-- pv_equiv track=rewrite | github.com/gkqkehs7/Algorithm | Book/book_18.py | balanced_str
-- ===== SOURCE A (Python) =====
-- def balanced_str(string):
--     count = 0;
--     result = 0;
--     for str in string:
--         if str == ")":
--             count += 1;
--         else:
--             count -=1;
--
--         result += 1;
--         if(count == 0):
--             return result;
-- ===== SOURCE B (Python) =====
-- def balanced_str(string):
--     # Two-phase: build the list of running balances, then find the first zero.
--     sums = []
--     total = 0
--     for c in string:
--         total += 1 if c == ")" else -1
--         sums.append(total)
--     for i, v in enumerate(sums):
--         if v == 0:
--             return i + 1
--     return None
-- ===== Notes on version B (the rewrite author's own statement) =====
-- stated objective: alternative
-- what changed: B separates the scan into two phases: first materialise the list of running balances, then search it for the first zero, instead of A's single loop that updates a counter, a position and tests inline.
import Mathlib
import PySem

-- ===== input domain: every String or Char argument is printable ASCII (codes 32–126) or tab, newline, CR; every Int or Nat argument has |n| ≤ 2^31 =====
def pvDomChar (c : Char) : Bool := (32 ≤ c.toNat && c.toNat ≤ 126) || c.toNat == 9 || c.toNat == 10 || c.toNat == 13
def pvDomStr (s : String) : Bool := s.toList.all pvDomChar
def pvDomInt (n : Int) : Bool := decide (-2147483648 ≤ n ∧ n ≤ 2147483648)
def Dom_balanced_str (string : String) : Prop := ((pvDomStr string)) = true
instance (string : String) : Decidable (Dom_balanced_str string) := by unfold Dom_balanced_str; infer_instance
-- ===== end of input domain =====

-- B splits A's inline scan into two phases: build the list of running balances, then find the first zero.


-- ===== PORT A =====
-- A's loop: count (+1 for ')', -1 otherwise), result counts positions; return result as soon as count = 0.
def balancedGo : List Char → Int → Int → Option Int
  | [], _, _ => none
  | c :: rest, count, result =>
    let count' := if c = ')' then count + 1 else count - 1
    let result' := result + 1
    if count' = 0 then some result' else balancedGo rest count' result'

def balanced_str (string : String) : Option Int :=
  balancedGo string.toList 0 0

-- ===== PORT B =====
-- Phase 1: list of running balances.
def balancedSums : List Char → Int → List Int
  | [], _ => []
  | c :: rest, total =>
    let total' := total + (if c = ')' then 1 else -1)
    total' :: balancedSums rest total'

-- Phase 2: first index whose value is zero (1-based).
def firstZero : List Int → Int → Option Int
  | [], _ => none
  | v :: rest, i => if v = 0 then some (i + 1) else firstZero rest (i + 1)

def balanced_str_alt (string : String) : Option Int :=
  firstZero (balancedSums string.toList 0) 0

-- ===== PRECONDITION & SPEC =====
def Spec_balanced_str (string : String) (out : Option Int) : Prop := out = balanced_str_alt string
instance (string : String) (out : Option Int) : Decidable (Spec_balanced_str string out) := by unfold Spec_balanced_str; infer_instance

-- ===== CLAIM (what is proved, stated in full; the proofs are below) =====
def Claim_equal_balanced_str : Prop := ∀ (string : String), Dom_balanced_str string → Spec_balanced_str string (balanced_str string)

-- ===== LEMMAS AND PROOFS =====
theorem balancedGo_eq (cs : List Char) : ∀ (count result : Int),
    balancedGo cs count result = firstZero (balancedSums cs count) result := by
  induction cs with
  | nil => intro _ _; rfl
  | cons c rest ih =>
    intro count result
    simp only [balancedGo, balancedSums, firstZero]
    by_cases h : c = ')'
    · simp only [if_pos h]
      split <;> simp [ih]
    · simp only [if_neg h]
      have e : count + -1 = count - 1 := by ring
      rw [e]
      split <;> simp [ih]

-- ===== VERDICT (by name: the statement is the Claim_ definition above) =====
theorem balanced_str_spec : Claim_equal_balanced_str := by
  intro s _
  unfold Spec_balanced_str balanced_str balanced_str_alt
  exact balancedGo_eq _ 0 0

::::::

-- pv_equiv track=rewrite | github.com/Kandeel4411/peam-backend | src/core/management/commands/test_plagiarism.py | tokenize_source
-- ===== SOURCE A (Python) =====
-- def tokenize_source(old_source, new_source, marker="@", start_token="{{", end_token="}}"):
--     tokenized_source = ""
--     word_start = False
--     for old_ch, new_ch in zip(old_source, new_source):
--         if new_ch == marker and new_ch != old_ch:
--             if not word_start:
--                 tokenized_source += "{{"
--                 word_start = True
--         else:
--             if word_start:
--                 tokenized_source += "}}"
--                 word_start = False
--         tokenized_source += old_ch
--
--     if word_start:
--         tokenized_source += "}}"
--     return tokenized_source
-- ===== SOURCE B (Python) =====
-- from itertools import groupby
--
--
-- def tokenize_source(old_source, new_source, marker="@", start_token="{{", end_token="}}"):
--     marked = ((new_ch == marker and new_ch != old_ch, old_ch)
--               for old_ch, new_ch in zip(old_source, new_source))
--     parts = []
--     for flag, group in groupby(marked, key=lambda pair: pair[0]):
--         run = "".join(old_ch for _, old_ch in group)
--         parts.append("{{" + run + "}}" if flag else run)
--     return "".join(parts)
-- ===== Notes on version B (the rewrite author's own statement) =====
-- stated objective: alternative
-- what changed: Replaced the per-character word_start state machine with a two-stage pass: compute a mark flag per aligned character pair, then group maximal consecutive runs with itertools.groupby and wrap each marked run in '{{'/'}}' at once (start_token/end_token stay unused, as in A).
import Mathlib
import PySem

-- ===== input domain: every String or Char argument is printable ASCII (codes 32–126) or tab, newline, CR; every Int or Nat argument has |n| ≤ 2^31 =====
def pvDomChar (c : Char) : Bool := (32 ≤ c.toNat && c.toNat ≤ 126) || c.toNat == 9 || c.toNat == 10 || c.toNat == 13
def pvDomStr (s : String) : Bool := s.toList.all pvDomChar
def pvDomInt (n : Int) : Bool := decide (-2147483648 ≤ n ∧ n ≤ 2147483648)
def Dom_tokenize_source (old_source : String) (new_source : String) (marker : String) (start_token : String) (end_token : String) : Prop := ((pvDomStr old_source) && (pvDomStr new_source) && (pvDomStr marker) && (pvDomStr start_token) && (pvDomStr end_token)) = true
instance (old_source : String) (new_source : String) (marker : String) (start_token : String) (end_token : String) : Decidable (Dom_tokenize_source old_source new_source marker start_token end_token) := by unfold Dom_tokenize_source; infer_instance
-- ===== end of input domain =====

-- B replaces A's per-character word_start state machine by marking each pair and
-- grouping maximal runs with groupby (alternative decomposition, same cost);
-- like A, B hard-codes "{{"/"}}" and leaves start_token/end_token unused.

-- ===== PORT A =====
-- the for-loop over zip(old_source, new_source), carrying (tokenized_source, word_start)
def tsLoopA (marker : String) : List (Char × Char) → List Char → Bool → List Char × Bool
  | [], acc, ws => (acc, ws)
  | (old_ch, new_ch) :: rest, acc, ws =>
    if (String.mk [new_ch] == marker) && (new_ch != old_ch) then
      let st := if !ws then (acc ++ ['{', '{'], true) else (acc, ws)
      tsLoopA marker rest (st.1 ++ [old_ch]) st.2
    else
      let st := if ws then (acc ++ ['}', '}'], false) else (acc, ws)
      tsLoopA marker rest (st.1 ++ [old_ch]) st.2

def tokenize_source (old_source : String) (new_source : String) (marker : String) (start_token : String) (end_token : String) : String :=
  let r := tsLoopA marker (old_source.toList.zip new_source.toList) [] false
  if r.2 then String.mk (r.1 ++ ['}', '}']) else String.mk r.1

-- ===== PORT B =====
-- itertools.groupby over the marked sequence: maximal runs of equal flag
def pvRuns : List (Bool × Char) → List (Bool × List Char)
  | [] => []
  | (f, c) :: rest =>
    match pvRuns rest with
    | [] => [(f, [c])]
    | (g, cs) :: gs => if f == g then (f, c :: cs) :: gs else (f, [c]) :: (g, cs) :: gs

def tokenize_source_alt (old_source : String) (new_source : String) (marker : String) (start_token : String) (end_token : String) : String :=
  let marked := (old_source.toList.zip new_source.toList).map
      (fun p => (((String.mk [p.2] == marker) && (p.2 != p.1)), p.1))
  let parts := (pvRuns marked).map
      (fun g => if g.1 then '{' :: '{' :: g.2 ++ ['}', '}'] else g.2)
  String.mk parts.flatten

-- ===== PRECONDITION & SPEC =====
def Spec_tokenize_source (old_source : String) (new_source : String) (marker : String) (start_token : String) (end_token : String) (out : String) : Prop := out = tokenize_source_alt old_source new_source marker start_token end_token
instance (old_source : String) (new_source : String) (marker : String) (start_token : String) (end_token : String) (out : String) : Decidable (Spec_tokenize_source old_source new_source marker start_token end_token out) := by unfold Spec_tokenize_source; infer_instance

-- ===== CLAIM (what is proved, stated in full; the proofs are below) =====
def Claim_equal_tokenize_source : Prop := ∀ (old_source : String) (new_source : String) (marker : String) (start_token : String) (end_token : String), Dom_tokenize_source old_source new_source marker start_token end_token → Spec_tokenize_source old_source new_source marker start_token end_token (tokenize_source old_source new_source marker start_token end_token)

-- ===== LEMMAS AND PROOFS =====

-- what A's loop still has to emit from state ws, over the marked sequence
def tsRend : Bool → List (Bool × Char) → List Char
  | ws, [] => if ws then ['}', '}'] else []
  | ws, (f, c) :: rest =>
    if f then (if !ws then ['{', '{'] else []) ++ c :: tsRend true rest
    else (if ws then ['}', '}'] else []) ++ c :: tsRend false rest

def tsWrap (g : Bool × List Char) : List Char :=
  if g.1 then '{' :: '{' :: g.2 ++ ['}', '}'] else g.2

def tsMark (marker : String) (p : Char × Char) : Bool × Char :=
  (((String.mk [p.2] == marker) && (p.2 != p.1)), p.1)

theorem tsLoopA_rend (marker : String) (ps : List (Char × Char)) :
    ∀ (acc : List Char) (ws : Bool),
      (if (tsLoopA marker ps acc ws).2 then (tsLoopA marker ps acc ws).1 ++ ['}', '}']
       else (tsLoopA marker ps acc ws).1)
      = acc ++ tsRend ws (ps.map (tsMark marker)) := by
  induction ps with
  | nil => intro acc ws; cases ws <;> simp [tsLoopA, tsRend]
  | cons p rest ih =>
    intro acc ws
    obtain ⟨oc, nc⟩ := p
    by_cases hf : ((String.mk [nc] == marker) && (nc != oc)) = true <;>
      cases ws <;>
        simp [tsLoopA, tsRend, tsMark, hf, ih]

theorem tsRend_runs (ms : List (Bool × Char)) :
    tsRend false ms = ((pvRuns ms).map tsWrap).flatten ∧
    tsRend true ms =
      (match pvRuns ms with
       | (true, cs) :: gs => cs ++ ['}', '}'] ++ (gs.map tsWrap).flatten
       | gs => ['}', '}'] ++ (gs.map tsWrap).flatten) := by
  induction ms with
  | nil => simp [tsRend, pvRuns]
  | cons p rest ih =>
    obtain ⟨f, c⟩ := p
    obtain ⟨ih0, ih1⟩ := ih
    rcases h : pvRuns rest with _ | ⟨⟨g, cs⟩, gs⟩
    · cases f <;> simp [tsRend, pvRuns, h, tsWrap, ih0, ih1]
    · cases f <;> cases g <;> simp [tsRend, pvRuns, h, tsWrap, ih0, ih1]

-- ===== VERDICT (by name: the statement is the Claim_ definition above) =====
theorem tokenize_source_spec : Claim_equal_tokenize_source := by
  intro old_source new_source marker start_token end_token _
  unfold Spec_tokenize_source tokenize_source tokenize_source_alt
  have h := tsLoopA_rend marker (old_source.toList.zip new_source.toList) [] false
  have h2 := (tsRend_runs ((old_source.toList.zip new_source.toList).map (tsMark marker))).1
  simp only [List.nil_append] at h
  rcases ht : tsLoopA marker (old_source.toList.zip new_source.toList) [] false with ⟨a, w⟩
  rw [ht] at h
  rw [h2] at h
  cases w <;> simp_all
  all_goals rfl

::::::

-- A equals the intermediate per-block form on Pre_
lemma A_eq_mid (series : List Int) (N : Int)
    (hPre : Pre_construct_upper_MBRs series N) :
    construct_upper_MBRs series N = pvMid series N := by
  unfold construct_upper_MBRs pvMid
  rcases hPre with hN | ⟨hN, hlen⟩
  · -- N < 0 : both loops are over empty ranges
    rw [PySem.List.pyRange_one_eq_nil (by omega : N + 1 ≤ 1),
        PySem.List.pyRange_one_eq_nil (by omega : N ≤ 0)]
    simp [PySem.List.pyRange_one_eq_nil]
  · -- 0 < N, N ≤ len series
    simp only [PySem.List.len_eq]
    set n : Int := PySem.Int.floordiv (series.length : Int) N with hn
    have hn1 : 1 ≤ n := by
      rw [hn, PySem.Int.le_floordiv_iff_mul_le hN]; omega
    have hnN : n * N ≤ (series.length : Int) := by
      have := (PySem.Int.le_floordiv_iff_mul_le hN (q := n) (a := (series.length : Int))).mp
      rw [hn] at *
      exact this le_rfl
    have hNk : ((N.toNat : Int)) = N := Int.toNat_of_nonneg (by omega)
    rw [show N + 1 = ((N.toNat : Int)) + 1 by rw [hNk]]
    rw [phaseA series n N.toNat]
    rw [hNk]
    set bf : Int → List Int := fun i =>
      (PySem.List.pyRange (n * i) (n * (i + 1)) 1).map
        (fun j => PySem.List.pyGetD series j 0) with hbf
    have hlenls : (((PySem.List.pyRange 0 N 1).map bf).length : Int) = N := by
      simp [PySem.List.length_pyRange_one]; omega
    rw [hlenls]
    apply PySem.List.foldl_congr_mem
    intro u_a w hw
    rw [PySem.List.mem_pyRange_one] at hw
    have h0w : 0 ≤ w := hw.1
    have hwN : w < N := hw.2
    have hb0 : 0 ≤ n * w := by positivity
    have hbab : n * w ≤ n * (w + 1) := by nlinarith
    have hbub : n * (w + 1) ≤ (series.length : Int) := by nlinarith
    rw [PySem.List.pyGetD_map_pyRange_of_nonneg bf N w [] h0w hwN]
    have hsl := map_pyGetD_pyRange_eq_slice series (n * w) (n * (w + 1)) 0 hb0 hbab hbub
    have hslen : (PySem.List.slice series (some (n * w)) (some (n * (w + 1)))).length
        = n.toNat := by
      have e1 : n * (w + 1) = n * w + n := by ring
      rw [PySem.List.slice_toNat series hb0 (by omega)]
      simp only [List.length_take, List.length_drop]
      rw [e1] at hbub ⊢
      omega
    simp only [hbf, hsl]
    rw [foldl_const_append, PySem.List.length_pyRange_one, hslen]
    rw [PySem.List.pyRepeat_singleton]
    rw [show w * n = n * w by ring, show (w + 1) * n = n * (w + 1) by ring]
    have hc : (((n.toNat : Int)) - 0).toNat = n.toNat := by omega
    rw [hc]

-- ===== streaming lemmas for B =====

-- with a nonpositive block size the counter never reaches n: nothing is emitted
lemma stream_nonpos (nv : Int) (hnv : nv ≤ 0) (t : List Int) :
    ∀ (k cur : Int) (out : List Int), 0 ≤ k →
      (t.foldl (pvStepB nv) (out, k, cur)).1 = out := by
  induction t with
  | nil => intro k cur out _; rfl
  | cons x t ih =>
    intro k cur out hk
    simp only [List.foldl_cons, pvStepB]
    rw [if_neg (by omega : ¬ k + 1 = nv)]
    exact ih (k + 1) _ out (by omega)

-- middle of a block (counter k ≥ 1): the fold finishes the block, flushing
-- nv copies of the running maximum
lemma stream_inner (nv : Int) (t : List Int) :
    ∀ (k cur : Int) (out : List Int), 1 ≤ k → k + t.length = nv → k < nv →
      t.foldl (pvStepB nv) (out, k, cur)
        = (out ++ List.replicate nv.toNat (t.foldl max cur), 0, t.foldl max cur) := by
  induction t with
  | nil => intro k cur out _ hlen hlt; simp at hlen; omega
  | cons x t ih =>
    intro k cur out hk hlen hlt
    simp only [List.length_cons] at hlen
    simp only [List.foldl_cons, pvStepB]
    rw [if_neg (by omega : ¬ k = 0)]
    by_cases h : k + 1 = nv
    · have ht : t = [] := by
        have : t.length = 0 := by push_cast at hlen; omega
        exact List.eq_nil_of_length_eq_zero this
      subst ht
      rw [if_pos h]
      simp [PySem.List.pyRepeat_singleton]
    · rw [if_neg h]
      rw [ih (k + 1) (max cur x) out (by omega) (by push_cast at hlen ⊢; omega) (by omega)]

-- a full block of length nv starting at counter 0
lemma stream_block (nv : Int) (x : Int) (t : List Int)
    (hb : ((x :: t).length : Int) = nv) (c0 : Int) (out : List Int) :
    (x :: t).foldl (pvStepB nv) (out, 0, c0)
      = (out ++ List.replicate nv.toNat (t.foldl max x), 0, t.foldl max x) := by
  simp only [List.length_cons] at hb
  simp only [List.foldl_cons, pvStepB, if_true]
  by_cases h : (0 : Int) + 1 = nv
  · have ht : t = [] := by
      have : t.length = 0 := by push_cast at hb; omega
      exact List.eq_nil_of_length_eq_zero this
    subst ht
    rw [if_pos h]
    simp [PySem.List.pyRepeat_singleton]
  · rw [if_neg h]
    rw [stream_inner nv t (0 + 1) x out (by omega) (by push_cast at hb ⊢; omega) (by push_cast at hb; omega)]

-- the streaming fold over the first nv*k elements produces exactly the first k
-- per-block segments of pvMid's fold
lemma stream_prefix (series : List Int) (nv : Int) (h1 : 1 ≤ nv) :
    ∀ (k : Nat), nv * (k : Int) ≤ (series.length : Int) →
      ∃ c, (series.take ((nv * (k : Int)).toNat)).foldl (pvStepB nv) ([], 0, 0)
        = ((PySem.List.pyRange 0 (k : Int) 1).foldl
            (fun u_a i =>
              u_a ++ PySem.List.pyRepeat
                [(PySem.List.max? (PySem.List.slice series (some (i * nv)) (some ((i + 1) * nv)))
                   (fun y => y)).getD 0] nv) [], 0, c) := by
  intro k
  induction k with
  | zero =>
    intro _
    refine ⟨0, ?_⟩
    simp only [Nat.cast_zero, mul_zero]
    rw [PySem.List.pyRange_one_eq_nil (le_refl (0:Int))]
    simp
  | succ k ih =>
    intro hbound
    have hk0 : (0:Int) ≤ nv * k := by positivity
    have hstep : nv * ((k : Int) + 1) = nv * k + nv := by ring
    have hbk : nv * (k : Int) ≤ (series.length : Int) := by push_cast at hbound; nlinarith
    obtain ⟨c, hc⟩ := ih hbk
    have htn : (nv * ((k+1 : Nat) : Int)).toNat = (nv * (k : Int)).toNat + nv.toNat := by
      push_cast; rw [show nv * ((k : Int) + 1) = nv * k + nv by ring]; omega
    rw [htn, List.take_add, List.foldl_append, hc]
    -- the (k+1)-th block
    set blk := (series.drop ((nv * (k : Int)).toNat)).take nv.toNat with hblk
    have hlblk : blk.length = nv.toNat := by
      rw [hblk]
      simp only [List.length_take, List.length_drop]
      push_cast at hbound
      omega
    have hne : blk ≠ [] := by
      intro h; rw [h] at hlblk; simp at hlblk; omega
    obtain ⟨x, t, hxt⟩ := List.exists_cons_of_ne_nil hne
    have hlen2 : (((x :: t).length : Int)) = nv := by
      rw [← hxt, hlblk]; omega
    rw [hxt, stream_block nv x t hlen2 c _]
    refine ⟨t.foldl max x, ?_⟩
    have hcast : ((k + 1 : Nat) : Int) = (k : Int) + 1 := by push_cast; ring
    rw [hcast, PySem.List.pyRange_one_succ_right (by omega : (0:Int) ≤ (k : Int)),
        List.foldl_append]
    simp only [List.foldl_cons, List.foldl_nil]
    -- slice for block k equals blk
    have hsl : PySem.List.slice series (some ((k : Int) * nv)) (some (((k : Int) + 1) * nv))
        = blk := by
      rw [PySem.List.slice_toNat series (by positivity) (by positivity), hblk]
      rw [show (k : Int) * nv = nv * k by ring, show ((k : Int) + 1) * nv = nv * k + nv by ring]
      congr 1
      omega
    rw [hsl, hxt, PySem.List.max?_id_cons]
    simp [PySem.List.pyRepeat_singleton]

::::::

**TO DO:**
Gather each line from the entries above that includes the word "build".

**EXERCISE ANSWER:**
--     # Two-phase: build the list of running balances, then find the first zero.
-- B splits A's inline scan into two phases: build the list of running balances, then find the first zero.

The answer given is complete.